Freshly-solubilized or pre-aggregated Aβ_1–42 was incubated at concentrations of 10 or 20 µM (as indicated) with freshly-solubilized recombinant α-syn and samples were analyzed by immunoblot or co-immunoprecipitation. (A) Increased levels of α-syn high-molecular weight forms aggregates in the presence of freshly-solubilized or pre-aggregated Aβ, as shown by immunoblot analysis with a polyclonal antibody against α-syn. (B) Formation of Aβ multimers after incubation under aggregating conditions. (C, D) In vitro binding assay for Aβ and α-syn. Immunoprecipitation of cell-free aggregated samples was performed using a polyclonal antibody against α-syn. Immunoblots were probed with monoclonal antibodies against α-syn (C) or Aβ (D). Aβ was only detected in samples that were incubated with α-syn, and in cases where no recombinant protein was included (negative control), no immunoreactivity was detected with either antibody. (E, F) Samples containing freshly-solubilized α-syn were incubated with the following peptides: an 18-mer N-terminal fragment of Aβ containing mutations at the residues determined to be critical for interaction with α-syn (Aβ mut), an 18-mer N-terminal fragment of Aβ of the wild-type sequence (Aβ wt), or full-length Aβ_1–42 peptide (Aβ 1–42) and analyzed by immunoblot with an antibody against α-syn. Incubation with the Aβ mut resulted in lower levels of the dodecamer form of α-syn. The sequence of the wt and mut Aβ peptides (18-mers) used for these experiments are shown in panel e. Arrows indicate mutated residues.

Figure 6. Electron microscopy analysis of hybrid oligomers and fibrils of Aβ and α-syn.

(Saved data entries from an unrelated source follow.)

def generate_game_map_alt (game_board : List (List Int × String)) : List (List Int × String) :=
  let d0 : PySem.Dict (List Int) String := PySem.Dict.mk game_board
  (d0.keys.foldl (fun d k =>
    match k with
    | [] => d     -- Python raises ValueError unpacking a key that is not a pair; excluded by Pre_
    | [_] => d
    | [x, y] =>
      match pvSPEC.get? (d.getD k "") with
      | some (symbol, wall) => pv_mark_block (d.insert k symbol) x y symbol wall
      | none => d
    | _ :: _ :: _ :: _ => d
    ) d0).items

-- ===== PRECONDITION & SPEC =====
-- Pre_ excludes association lists with duplicate keys (a Python dict cannot hold them; the list
-- collapses accidentally when marshalled) and keys that are not pairs, on which A raises ValueError
-- when unpacking the loop variable.
def Pre_generate_game_map (game_board : List (List Int × String)) : Prop :=
  (game_board.map Prod.fst).Nodup ∧ ∀ p ∈ game_board, p.1.length = 2
instance (game_board : List (List Int × String)) : Decidable (Pre_generate_game_map game_board) := by
  unfold Pre_generate_game_map; infer_instance
def pvWitness_generate_game_map : (List (List Int × String)) :=
  [([0, 0], "hospital"), ([0, 1], "road"), ([1, 1], "school")]
def Spec_generate_game_map (game_board : List (List Int × String)) (out : List (List Int × String)) : Prop := out = generate_game_map_alt game_board
instance (game_board : List (List Int × String)) (out : List (List Int × String)) : Decidable (Spec_generate_game_map game_board out) := by unfold Spec_generate_game_map; infer_instance

-- ===== CLAIM (what is proved, stated in full; the proofs are below) =====
def Claim_equal_generate_game_map : Prop := ∀ (game_board : List (List Int × String)), Dom_generate_game_map game_board → Pre_generate_game_map game_board → Spec_generate_game_map game_board (generate_game_map game_board)
-- ===== LEMMAS AND PROOFS =====
def pvE (k : List Int) (sym v : String) (p : List Int × String) : List Int × String :=
  if p.1 = k ∧ p.2 ≠ sym then (k, v) else p

def pvCU (k : List Int) (sym v : String) (d : PySem.Dict (List Int) String) : PySem.Dict (List Int) String :=
  match d.get? k with
  | some w => if w ≠ sym then d.insert k v else d
  | none => d

lemma pyRange3 (t : Int) : PySem.List.pyRange (t - 1) (t + 2) 1 = [t - 1, t, t + 1] := by
  rw [PySem.List.pyRange_one_cons (by omega), show t - 1 + 1 = t by ring,
      PySem.List.pyRange_one_cons (by omega),
      PySem.List.pyRange_one_cons (by omega), show t + 1 + 1 = t + 2 by ring,
      PySem.List.pyRange_one_eq_nil (by omega)]

lemma pvCU_items (k : List Int) (sym v : String) (d : PySem.Dict (List Int) String)
    (h : d.keys.Nodup) : (pvCU k sym v d).items = d.items.map (pvE k sym v) := by
  unfold pvCU
  cases hk : d.get? k with
  | none =>
    have hnk : k ∉ d.keys := (PySem.Dict.get?_eq_none_iff_not_mem_keys d k).mp hk
    symm
    conv_rhs => rw [← List.map_id d.items]
    refine List.map_eq_map_iff.mpr (fun p hp => ?_)
    have hm : p.1 ∈ d.keys := PySem.Dict.mem_keys_of_mem_items d hp
    unfold pvE
    rw [if_neg]; · rfl
    rintro ⟨h1, -⟩
    exact hnk (h1 ▸ hm)
  | some w =>
    show (if w ≠ sym then d.insert k v else d).items = _
    by_cases hw : w = sym
    · subst hw
      simp only [ne_eq, not_true_eq_false, if_false]
      symm
      conv_rhs => rw [← List.map_id d.items]
      refine List.map_eq_map_iff.mpr (fun p hp => ?_)
      unfold pvE
      rw [if_neg]; · rfl
      rintro ⟨h1, h2⟩
      have := PySem.Dict.get?_of_mem_items d (h1 ▸ hp : (k, p.2) ∈ d.items) h
      rw [hk] at this
      exact h2 (Option.some.inj this).symm
    · rw [if_pos hw]
      have hc : d.contains k = true := by
        rw [PySem.Dict.contains_eq_isSome_get?, hk]; rfl
      rw [PySem.Dict.items_insert_of_contains d v hc]
      refine List.map_congr_left (fun p hp => ?_)
      unfold pvE
      by_cases h1 : p.1 = k
      · have := PySem.Dict.get?_of_mem_items d (h1 ▸ hp : (k, p.2) ∈ d.items) h
        rw [hk] at this
        have h2 : p.2 = w := (Option.some.inj this).symm
        rw [if_pos (beq_iff_eq.mpr h1), if_pos ⟨h1, by rw [h2]; exact hw⟩]
      · rw [if_neg (by simpa using h1), if_neg (fun hh => h1 hh.1)]

lemma pvE_fst (k : List Int) (sym v : String) (p : List Int × String) :
    (pvE k sym v p).1 = p.1 := by
  unfold pvE; split_ifs with h1
  · exact h1.1.symm
  · rfl

lemma pvCU_keys (k : List Int) (sym v : String) (d : PySem.Dict (List Int) String)
    (h : d.keys.Nodup) : (pvCU k sym v d).keys = d.keys := by
  simp only [PySem.Dict.keys, pvCU_items k sym v d h, List.map_map]
  exact List.map_congr_left (fun p _ => pvE_fst k sym v p)

def pvMapish (F : PySem.Dict (List Int) String → PySem.Dict (List Int) String)
    (e : List Int × String → List Int × String) : Prop :=
  ∀ d : PySem.Dict (List Int) String, d.keys.Nodup → (F d).items = d.items.map e ∧ (F d).keys = d.keys

lemma pvMapish_CU (k : List Int) (sym v : String) : pvMapish (pvCU k sym v) (pvE k sym v) :=
  fun d h => ⟨pvCU_items k sym v d h, pvCU_keys k sym v d h⟩

lemma pvMapish_foldl {α : Type} (l : List α)
    (step : PySem.Dict (List Int) String → α → PySem.Dict (List Int) String)
    (estep : List Int × String → α → List Int × String)
    (h : ∀ t ∈ l, pvMapish (fun d => step d t) (fun p => estep p t)) :
    pvMapish (fun d => List.foldl step d l) (fun p => List.foldl estep p l) := by
  induction l with
  | nil =>
    intro d hd
    exact ⟨by simp, rfl⟩
  | cons a l ih =>
    intro d hd
    obtain ⟨ia, ka⟩ := h a (List.mem_cons_self) d hd
    obtain ⟨il, kl⟩ := ih (fun t ht => h t (List.mem_cons_of_mem a ht)) (step d a) (by rw [ka]; exact hd)
    refine ⟨?_, ?_⟩
    · simp only [List.foldl_cons]
      rw [il, ia, List.map_map]
      rfl
    · simp only [List.foldl_cons]
      rw [kl, ka]


lemma pvE_hit {kk k : List Int} {sym v w : String} (h1 : kk = k) (h2 : ¬ w = sym) :
    pvE k sym v (kk, w) = (k, v) := by
  unfold pvE; exact if_pos ⟨h1, h2⟩

lemma pvE_miss {kk k : List Int} {sym v w : String} (h : ¬ kk = k) :
    pvE k sym v (kk, w) = (kk, w) := by
  unfold pvE; exact if_neg (fun hc => h hc.1)

lemma pvE_stay {kk k : List Int} {sym v w : String} (h : w = sym) :
    pvE k sym v (kk, w) = (kk, w) := by
  unfold pvE; exact if_neg (fun hc => hc.2 h)

set_option maxHeartbeats 1000000 in
lemma pv_mark_eq (d : PySem.Dict (List Int) String) (x y : Int) (sym wall : String)
    (hnd : d.keys.Nodup) (hds : ¬ ("|" = sym)) :
    pv_update_surroundings d x y "|" wall sym = pv_mark_block d x y sym wall := by
  apply PySem.Dict.ext
  unfold pv_update_surroundings pv_mark_block
  rw [pyRange3 x, pyRange3 y]
  dsimp only
  have h1 : ∀ dd : PySem.Dict (List Int) String, dd.keys.Nodup →
      (List.foldl (fun d i => List.foldl (fun d j =>
          match d.get? [i, j] with
          | some w => if w ≠ sym then d.insert [i, j] "|" else d
          | none => d) d [y - 1, y, y + 1]) dd [x - 1, x, x + 1]).items
        = dd.items.map (fun p => List.foldl (fun p i => List.foldl (fun p j =>
            pvE [i, j] sym "|" p) p [y - 1, y, y + 1]) p [x - 1, x, x + 1])
      ∧ (List.foldl (fun d i => List.foldl (fun d j =>
          match d.get? [i, j] with
          | some w => if w ≠ sym then d.insert [i, j] "|" else d
          | none => d) d [y - 1, y, y + 1]) dd [x - 1, x, x + 1]).keys = dd.keys :=
    fun dd hdd => pvMapish_foldl _ _ _
      (fun i _ => pvMapish_foldl _ _ _ (fun j _ => pvMapish_CU [i, j] sym "|")) dd hdd
  have h2 : ∀ dd : PySem.Dict (List Int) String, dd.keys.Nodup →
      (List.foldl (fun d j => List.foldl (fun d i =>
          match d.get? [i, j] with
          | some w => if w ≠ sym then d.insert [i, j] wall else d
          | none => d) d [x - 1, x + 1]) dd [y - 1, y, y + 1]).items
        = dd.items.map (fun p => List.foldl (fun p j => List.foldl (fun p i =>
            pvE [i, j] sym wall p) p [x - 1, x + 1]) p [y - 1, y, y + 1]) :=
    fun dd hdd => (pvMapish_foldl _ _ _
      (fun j _ => pvMapish_foldl _ _ _ (fun i _ => pvMapish_CU [i, j] sym wall)) dd hdd).1
  have h3 : ∀ dd : PySem.Dict (List Int) String, dd.keys.Nodup →
      (List.foldl (fun d i => List.foldl (fun d j =>
          match d.get? [i, j] with
          | some w => if w ≠ sym then d.insert [i, j] (if i ≠ x then wall else "|") else d
          | none => d) d [y - 1, y, y + 1]) dd [x - 1, x, x + 1]).items
        = dd.items.map (fun p => List.foldl (fun p i => List.foldl (fun p j =>
            pvE [i, j] sym (if i ≠ x then wall else "|") p) p [y - 1, y, y + 1]) p [x - 1, x, x + 1]) :=
    fun dd hdd => (pvMapish_foldl _ _ _
      (fun i _ => pvMapish_foldl _ _ _
        (fun j _ => pvMapish_CU [i, j] sym (if i ≠ x then wall else "|"))) dd hdd).1
  rw [h2 _ (by rw [(h1 d hnd).2]; exact hnd), (h1 d hnd).1, h3 d hnd, List.map_map]
  refine List.map_congr_left (fun p _ => ?_)
  obtain ⟨kk, w⟩ := p
  simp only [Function.comp, List.foldl_cons, List.foldl_nil]
  have f1 : ¬ (x - 1 = x) := by omega
  have f2 : ¬ (x = x - 1) := by omega
  have f3 : ¬ (x + 1 = x) := by omega
  have f4 : ¬ (x = x + 1) := by omega
  have f5 : ¬ (x - 1 = x + 1) := by omega
  have f6 : ¬ (x + 1 = x - 1) := by omega
  have g1 : ¬ (y - 1 = y) := by omega
  have g2 : ¬ (y = y - 1) := by omega
  have g3 : ¬ (y + 1 = y) := by omega
  have g4 : ¬ (y = y + 1) := by omega
  have g5 : ¬ (y - 1 = y + 1) := by omega
  have g6 : ¬ (y + 1 = y - 1) := by omega
  by_cases hw : w = sym
  · simp [hw, pvE_stay]
  · rcases kk with _ | ⟨i, _ | ⟨j, _ | ⟨c, t⟩⟩⟩
    · simp [pvE_miss]
    · simp [pvE_miss]
    · by_cases hi1 : i = x - 1 <;> by_cases hi2 : i = x <;> by_cases hi3 : i = x + 1 <;>
        by_cases hj1 : j = y - 1 <;> by_cases hj2 : j = y <;> by_cases hj3 : j = y + 1 <;>
        first
          | (exfalso; omega)
          | simp [pvE_hit, pvE_miss, hw, hds, hi1, hi2, hi3, hj1, hj2, hj3,
                  f1, f2, f3, f4, f5, f6, g1, g2, g3, g4, g5, g6, List.cons.injEq]
    · simp [pvE_miss]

In vitro cell-free preparations of vehicle, Aβ alone, α-syn alone, or Aβ and α-syn were incubated for 6 hrs or 48 hrs and prepared for electron microscopy analysis. (A–D) After 6 hrs of incubation, compared to vehicle alone (A), Aβ (B) and α-syn (C) alone formed globular structures of 5–10 nm in diameter, while incubation of Aβ and α-syn together (D) resulted in the formation of larger, well-defined ring-like structures with a central channel. (E) Analysis of numbers of ring-like structures formed after 6 hrs incubation. (F–I) After 48 hrs of incubation, compared to vehicle alone (F), Aβ (G) and α-syn (H) alone or in combination (I) formed fibrils of about 11 nm in diameter. (J–M) After 6 hrs incubation in the presence of lipid monolayers, compared to vehicle alone (J), Aβ (K) and α-syn (L) alone formed globular structures of 5–8 nm in diameter, while incubation of Aβ and α-syn together (M) resulted in enhanced formation of larger, well-defined, ring-like structures. Scale bar, 10 nm (A–D, J–M); 100 nm (F–I).

Figure 7. Electrophysiological analysis of the cellular effects of hybrid Aβ/α-syn multimers.

293T cells were infected with lenti-α-syn and lenti-GFP and treated with Aβ and analyzed by electrophysiology. (A) Immunoblot analysis showing expression levels of α-syn and GFP in treated cultures. (B) Immunocytochemical analysis demonstrating high efficiency of infection and co-localization between α-syn and GFP. (C, D) Representative currents (C) elicited by depolarizing the cells from a holding potential of −50 mV to a series of test potentials ranging from −80 mV to +80 mV, and corresponding current voltage-relationship curves (D), in α-syn-expressing cells treated with vehicle (α-syn, n = 5), vector-transfected cells treated with Aβ (Aβ, n = 5), and α-syn-expressing cells treated with Aβ (α-syn+Aβ, n = 6).